The task: Copy every line of the data that includes the string "rewrite".
----
-- pv_equiv track=rewrite | github.com/nds-group/Dune | model_partitioning/src/SPP/partitioning.py | __next_partition
-- ===== SOURCE A (Python) =====
-- def __is_valid_prefix(sequence):
--     max_val = 1
--     for val in sequence:
--         if val > max_val:
--             return False
--         max_val = max(max_val, val + 1)
--     return True
--
-- def __next_partition(sequence):
--     n = len(sequence)
--     for i in range(n - 1, -1, -1):
--         max_val = max(sequence[:i + 1]) + 1
--         for new_val in range(sequence[i] + 1, max_val + 1):
--             new_sequence = sequence[:i] + [new_val] + [1] * (n - i - 1)
--             if __is_valid_prefix(new_sequence):
--                 return new_sequence
--     return None
-- ===== SOURCE B (Python) =====
-- def __next_partition(sequence):
--     # One left-to-right pass over the running RGS bound m: the answer increments the
--     # rightmost position i whose prefix is a valid RGS-prefix and whose value is below m,
--     # and resets the suffix to ones.
--     m = 1
--     best = None
--     for i, v in enumerate(sequence):
--         if v < m:
--             best = i
--         if v > m:
--             break
--         m = max(m, v + 1)
--     if best is None:
--         return None
--     return sequence[:best] + [sequence[best] + 1] + [1] * (len(sequence) - best - 1)
-- ===== Notes on version B (the rewrite author's own statement) =====
-- stated objective: faster
-- what changed: Replaces the quadratic right-to-left search (each step recomputing a prefix max, rebuilding candidate sequences and re-validating them) by a single left-to-right pass that maintains the running RGS bound and remembers the rightmost incrementable position, then builds the successor once.
import Mathlib
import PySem

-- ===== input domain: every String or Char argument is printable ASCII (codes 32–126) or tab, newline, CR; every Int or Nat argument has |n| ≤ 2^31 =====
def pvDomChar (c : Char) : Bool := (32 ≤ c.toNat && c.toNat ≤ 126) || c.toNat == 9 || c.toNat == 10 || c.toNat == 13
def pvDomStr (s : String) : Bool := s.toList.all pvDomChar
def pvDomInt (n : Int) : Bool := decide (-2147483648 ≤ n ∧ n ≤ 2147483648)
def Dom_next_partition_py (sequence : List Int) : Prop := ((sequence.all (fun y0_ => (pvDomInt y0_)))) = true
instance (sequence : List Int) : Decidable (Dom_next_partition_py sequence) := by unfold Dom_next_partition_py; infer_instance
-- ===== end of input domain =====

-- B replaces A's quadratic right-to-left candidate search by one linear left-to-right pass
-- maintaining the running restricted-growth bound (objective: faster, O(n) vs O(n^2)).

-- ===== PORT A =====
-- __is_valid_prefix; the Python local max_val (initially 1) is the accumulator
def pvValidA : List Int → Int → Bool
  | [], _ => true
  | v :: rest, maxVal => if v > maxVal then false else pvValidA rest (max maxVal (v + 1))

-- inner 'for new_val in range(sequence[i]+1, max_val+1)' loop; the argument list is the
-- remaining range; new_sequence = sequence[:i] + [new_val] + [1]*(n-i-1)
def pvInnerA (pre ones : List Int) : List Int → Option (List Int)
  | [] => none
  | newVal :: rest =>
    let newSeq := pre ++ [newVal] ++ ones
    if pvValidA newSeq 1 then some newSeq else pvInnerA pre ones rest

-- outer 'for i in range(n-1, -1, -1)' loop: fuel = i+1, the step visits index i.
-- i ≥ 0 throughout, so sequence[:i+1] = take (i+1), sequence[:i] = take i, and
-- sequence[i] = getElem? i (always in range, so max() never raises and getD is never hit).
def pvOuterA (sequence : List Int) (n : Nat) : Nat → Option (List Int)
  | 0 => none
  | i + 1 =>
    let maxVal := (PySem.List.max? (sequence.take (i + 1)) id).getD 0 + 1
    let si := sequence[i]?.getD 0
    match pvInnerA (sequence.take i) (List.replicate (n - i - 1) 1)
        (PySem.List.pyRange (si + 1) (maxVal + 1) 1) with
    | some r => some r
    | none => pvOuterA sequence n i

def next_partition_py (sequence : List Int) : Option (List Int) :=
  pvOuterA sequence sequence.length sequence.length

-- ===== PORT B =====
-- Source B's single left-to-right pass: i is the enumerate index, m the running RGS bound,
-- best the rightmost incrementable position seen so far; 'break' returns best'.
def pvLoopB : List Int → Nat → Int → Option Nat → Option Nat
  | [], _, _, best => best
  | v :: rest, i, m, best =>
    let best' := if v < m then some i else best
    if v > m then best'
    else pvLoopB rest (i + 1) (max m (v + 1)) best'

-- best (when some) is always < length, so getElem? is in range and getD is never hit
def next_partition_py_alt (sequence : List Int) : Option (List Int) :=
  match pvLoopB sequence 0 1 none with
  | none => none
  | some b =>
    some (sequence.take b ++ [sequence[b]?.getD 0 + 1]
          ++ List.replicate (sequence.length - b - 1) 1)

-- ===== PRECONDITION & SPEC =====
def Spec_next_partition_py (sequence : List Int) (out : Option (List Int)) : Prop := out = next_partition_py_alt sequence
instance (sequence : List Int) (out : Option (List Int)) : Decidable (Spec_next_partition_py sequence out) := by unfold Spec_next_partition_py; infer_instance

-- ===== CLAIM (what is proved, stated in full; the proofs are below) =====
def Claim_equal_next_partition_py : Prop := ∀ (sequence : List Int), Dom_next_partition_py sequence → Spec_next_partition_py sequence (next_partition_py sequence)

-- ===== LEMMAS AND PROOFS =====

-- running restricted-growth bound after reading p, starting from m
def pvRunMax (m : Int) (p : List Int) : Int := p.foldl (fun m v => max m (v + 1)) m

-- position i is incrementable: its prefix is a valid RGS-prefix and its value is below the bound
def pvCond (seq : List Int) (i : Nat) : Bool :=
  pvValidA (seq.take i) 1 && decide (seq[i]?.getD 0 < pvRunMax 1 (seq.take i))

-- rightmost incrementable position among 0..f-1
def pvBest (seq : List Int) : Nat → Option Nat
  | 0 => none
  | i + 1 => if pvCond seq i then some i else pvBest seq i

def pvCand (seq : List Int) (b : Nat) : List Int :=
  seq.take b ++ [seq[b]?.getD 0 + 1] ++ List.replicate (seq.length - b - 1) 1

theorem pvRunMax_le (m : Int) (p : List Int) : m ≤ pvRunMax m p := by
  induction p generalizing m with
  | nil => simp [pvRunMax]
  | cons v rest ih =>
    have h := ih (max m (v + 1))
    simp only [pvRunMax, List.foldl_cons] at h ⊢
    exact le_trans (le_max_left _ _) h

theorem pvValidA_append (p q : List Int) (m : Int) :
    pvValidA (p ++ q) m = (pvValidA p m && pvValidA q (pvRunMax m p)) := by
  induction p generalizing m with
  | nil => simp [pvValidA, pvRunMax]
  | cons v rest ih =>
    simp only [List.cons_append, pvValidA, pvRunMax, List.foldl_cons]
    split_ifs with h
    · simp
    · exact ih (max m (v + 1))

theorem pvValidA_replicate (k : Nat) (m : Int) (hm : 1 ≤ m) :
    pvValidA (List.replicate k 1) m = true := by
  induction k generalizing m with
  | zero => simp [pvValidA]
  | succ k ih =>
    simp only [List.replicate_succ, pvValidA]
    have : ¬ (1 : Int) > m := by omega
    simp only [if_neg this]
    exact ih _ (le_trans hm (le_max_left _ _))

theorem pvValidA_cand (p : List Int) (w : Int) (k : Nat) :
    pvValidA (p ++ [w] ++ List.replicate k 1) 1
      = (pvValidA p 1 && decide (w ≤ pvRunMax 1 p)) := by
  rw [List.append_assoc, pvValidA_append]
  congr 1
  simp only [List.cons_append, List.nil_append, pvValidA]
  split_ifs with h
  · simp; omega
  · rw [pvValidA_replicate]
    · simp; omega
    · exact le_trans (le_trans (by norm_num) (pvRunMax_le 1 p)) (le_max_left _ _)

theorem pvInnerA_none (p : List Int) (k : Nat) (a b : Int)
    (h : pvValidA p 1 = false ∨ pvRunMax 1 p < a) :
    pvInnerA p (List.replicate k 1) (PySem.List.pyRange a b 1) = none := by
  by_cases hab : b ≤ a
  · rw [PySem.List.pyRange_one_eq_nil hab]; rfl
  · have hab2 : a < b := by omega
    rw [PySem.List.pyRange_one_cons hab2]
    simp only [pvInnerA]
    rw [pvValidA_cand]
    have hfalse : (pvValidA p 1 && decide (a ≤ pvRunMax 1 p)) = false := by
      rcases h with h | h
      · simp [h]
      · simp; omega
    rw [hfalse]
    simp only [Bool.false_eq_true, if_false]
    apply pvInnerA_none p k (a + 1) b
    rcases h with h | h
    · exact Or.inl h
    · exact Or.inr (by omega)
termination_by (b - a).toNat
decreasing_by omega

theorem pvInnerA_some (p : List Int) (k : Nat) (a b : Int)
    (hp : pvValidA p 1 = true) (ha : a ≤ pvRunMax 1 p) (hab : a < b) :
    pvInnerA p (List.replicate k 1) (PySem.List.pyRange a b 1)
      = some (p ++ [a] ++ List.replicate k 1) := by
  rw [PySem.List.pyRange_one_cons hab]
  simp only [pvInnerA]
  rw [pvValidA_cand, hp]
  simp [ha]

theorem pvFoldlSome {α : Type} (f : Option α → α → Option α)
    (hf : ∀ a x, (f (some a) x).isSome) (xs : List α) (a : α) :
    (List.foldl f (some a) xs).isSome := by
  induction xs generalizing a with
  | nil => simp
  | cons x rest ih =>
    simp only [List.foldl_cons]
    have := hf a x
    cases h : f (some a) x with
    | none => rw [h] at this; simp at this
    | some a' => exact ih a'

theorem pvMax?_some (x : Int) (xs : List Int) :
    ∃ m, PySem.List.max? (x :: xs) id = some m := by
  have : (PySem.List.max? (x :: xs) id).isSome := by
    simp only [PySem.List.max?, List.foldl_cons]
    exact pvFoldlSome _ (by intro a y; dsimp only; split <;> simp) xs x
  cases h : PySem.List.max? (x :: xs) id with
  | none => rw [h] at this; simp at this
  | some m => exact ⟨m, rfl⟩

-- A's outer step at fuel i+1, for i < length: it succeeds exactly on pvCond
theorem pvOuterA_step (seq : List Int) (n : Nat) (i : Nat) (hi : i < seq.length) :
    pvOuterA seq n (i + 1)
      = if pvCond seq i
          then some (seq.take i ++ [seq[i]?.getD 0 + 1] ++ List.replicate (n - i - 1) 1)
          else pvOuterA seq n i := by
  have htake : seq.take (i + 1) = seq.take i ++ [seq[i]] := List.take_succ_eq_append_getElem hi
  have hget : seq[i]? = some seq[i] := List.getElem?_eq_getElem hi
  have hne : seq.take (i + 1) ≠ [] := by
    intro h
    have := congrArg List.length h
    rw [htake] at this
    simp at this
    subst this
    simp at hi
  obtain ⟨x, xs, hx⟩ := List.exists_cons_of_ne_nil hne
  obtain ⟨mx, hmx⟩ := pvMax?_some x xs
  have hmem : seq[i] ∈ seq.take (i + 1) := by
    rw [htake]
    exact List.mem_append_right _ (List.mem_singleton_self _)
  have hle : seq[i] ≤ mx := by
    have := PySem.List.max?_isMax (xs := seq.take (i+1)) (key := id) (m := mx)
      (by rw [hx]; exact hmx) seq[i] hmem
    simpa using this
  simp only [pvOuterA, hx, hmx, Option.getD_some, hget]
  by_cases hc : pvCond seq i = true
  · have ⟨hv, hlt⟩ : pvValidA (seq.take i) 1 = true ∧ seq[i] < pvRunMax 1 (seq.take i) := by
      have := hc; simp [pvCond, hget] at this; exact this
    rw [pvInnerA_some _ _ _ _ hv (by omega) (by omega)]
    simp [hc]
  · have : pvValidA (seq.take i) 1 = false ∨ pvRunMax 1 (seq.take i) < seq[i] + 1 := by
      simp [pvCond, hget] at hc
      by_cases hv : pvValidA (seq.take i) 1 = true
      · exact Or.inr (by have := hc hv; omega)
      · exact Or.inl (by simpa using hv)
    rw [pvInnerA_none _ _ _ _ this]
    simp [hc]

theorem pvOuterA_eq_best (seq : List Int) (f : Nat) (hf : f ≤ seq.length) :
    pvOuterA seq seq.length f = (pvBest seq f).map (pvCand seq) := by
  induction f with
  | zero => rfl
  | succ i ih =>
    rw [pvOuterA_step seq seq.length i (by omega), pvBest]
    split_ifs with hc
    · simp [pvCand]
    · exact ih (by omega)

theorem pvBest_stable (seq : List Int) (i f : Nat) (hif : i ≤ f)
    (h : ∀ j, i ≤ j → pvCond seq j = false) :
    pvBest seq f = pvBest seq i := by
  induction f with
  | zero => cases Nat.le_zero.mp hif; rfl
  | succ f ihf =>
    by_cases hfi : i = f + 1
    · rw [hfi]
    · have : i ≤ f := by omega
      rw [pvBest, h f this, ihf this]
      simp

theorem pvTake_long (p : List Int) (v : Int) (r : List Int) (j : Nat) (hj : p.length + 1 ≤ j) :
    (p ++ v :: r).take j = p ++ v :: r.take (j - p.length - 1) := by
  induction p generalizing j with
  | nil =>
    obtain ⟨t, rfl⟩ : ∃ t, j = t + 1 := ⟨j - 1, by simp at hj; omega⟩
    simp
  | cons a p ih =>
    obtain ⟨t, rfl⟩ : ∃ t, j = t + 1 := ⟨j - 1, by simp at hj; omega⟩
    have hj' : p.length + 1 ≤ t := by simp at hj; omega
    simp only [List.cons_append, List.take_succ_cons, ih t hj', List.length_cons]
    have hidx : t + 1 - (p.length + 1) - 1 = t - p.length - 1 := by omega
    rw [hidx]

-- B's loop invariant: with a processed valid prefix p, the loop from rest computes
-- the rightmost incrementable position of the whole sequence
theorem pvLoopB_inv (rest p : List Int) (hp : pvValidA p 1 = true) :
    pvLoopB rest p.length (pvRunMax 1 p) (pvBest (p ++ rest) p.length)
      = pvBest (p ++ rest) (p ++ rest).length := by
  induction rest generalizing p with
  | nil => simp [pvLoopB]
  | cons v r ih =>
    set seq := p ++ v :: r with hseq
    have htake : seq.take p.length = p := by simp [hseq]
    have hget : seq[p.length]? = some v := by
      rw [hseq, List.getElem?_append_right (by omega)]
      simp
    have hcond : pvCond seq p.length = decide (v < pvRunMax 1 p) := by
      simp [pvCond, htake, hget, hp]
    have hbest' :
        (if v < pvRunMax 1 p then some p.length else pvBest seq p.length)
          = pvBest seq (p.length + 1) := by
      rw [pvBest, hcond]
      rcases Classical.em (v < pvRunMax 1 p) with hvm | hvm
      · simp [hvm]
      · simp [hvm]
    simp only [pvLoopB]
    rw [hbest']
    by_cases hv : v > pvRunMax 1 p
    · simp only [if_pos hv]
      refine (pvBest_stable seq (p.length + 1) seq.length (by simp [hseq]) ?_).symm
      intro j hj
      have htj : seq.take j = p ++ v :: (r.take (j - p.length - 1)) := pvTake_long p v r j hj
      simp only [pvCond, htj]
      rw [show p ++ v :: (r.take (j - p.length - 1)) = p ++ [v] ++ (r.take (j - p.length - 1)) by simp,
        pvValidA_append, pvValidA_append]
      have : pvValidA [v] (pvRunMax 1 p) = false := by
        simp [pvValidA]; omega
      simp [this]
    · simp only [if_neg hv]
      have hp' : pvValidA (p ++ [v]) 1 = true := by
        rw [pvValidA_append, hp]
        simp [pvValidA]; omega
      have hrun : pvRunMax 1 (p ++ [v]) = max (pvRunMax 1 p) (v + 1) := by
        simp [pvRunMax]
      have := ih (p ++ [v]) hp'
      simp only [List.length_append, List.length_singleton] at this
      rw [hrun] at this
      have hlen : p.length + 1 + r.length = p.length + (r.length + 1) := by omega
      rw [hlen] at this
      simpa [hseq] using this

theorem pvLoopB_eq_best (seq : List Int) :
    pvLoopB seq 0 1 none = pvBest seq seq.length := by
  have := pvLoopB_inv seq [] (by rfl)
  simpa [pvRunMax, pvBest] using this

-- ===== VERDICT (by name: the statement is the Claim_ definition above) =====
theorem next_partition_py_spec : Claim_equal_next_partition_py := by
  intro seq _
  unfold Spec_next_partition_py next_partition_py next_partition_py_alt
  rw [pvOuterA_eq_best seq seq.length le_rfl, pvLoopB_eq_best]
  cases pvBest seq seq.length with
  | none => rfl
  | some b => simp [pvCand]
----
Output:
-- pv_equiv track=rewrite | github.com/nds-group/Dune | model_partitioning/src/SPP/partitioning.py | __next_partition
-- ===== Notes on version B (the rewrite author's own statement) =====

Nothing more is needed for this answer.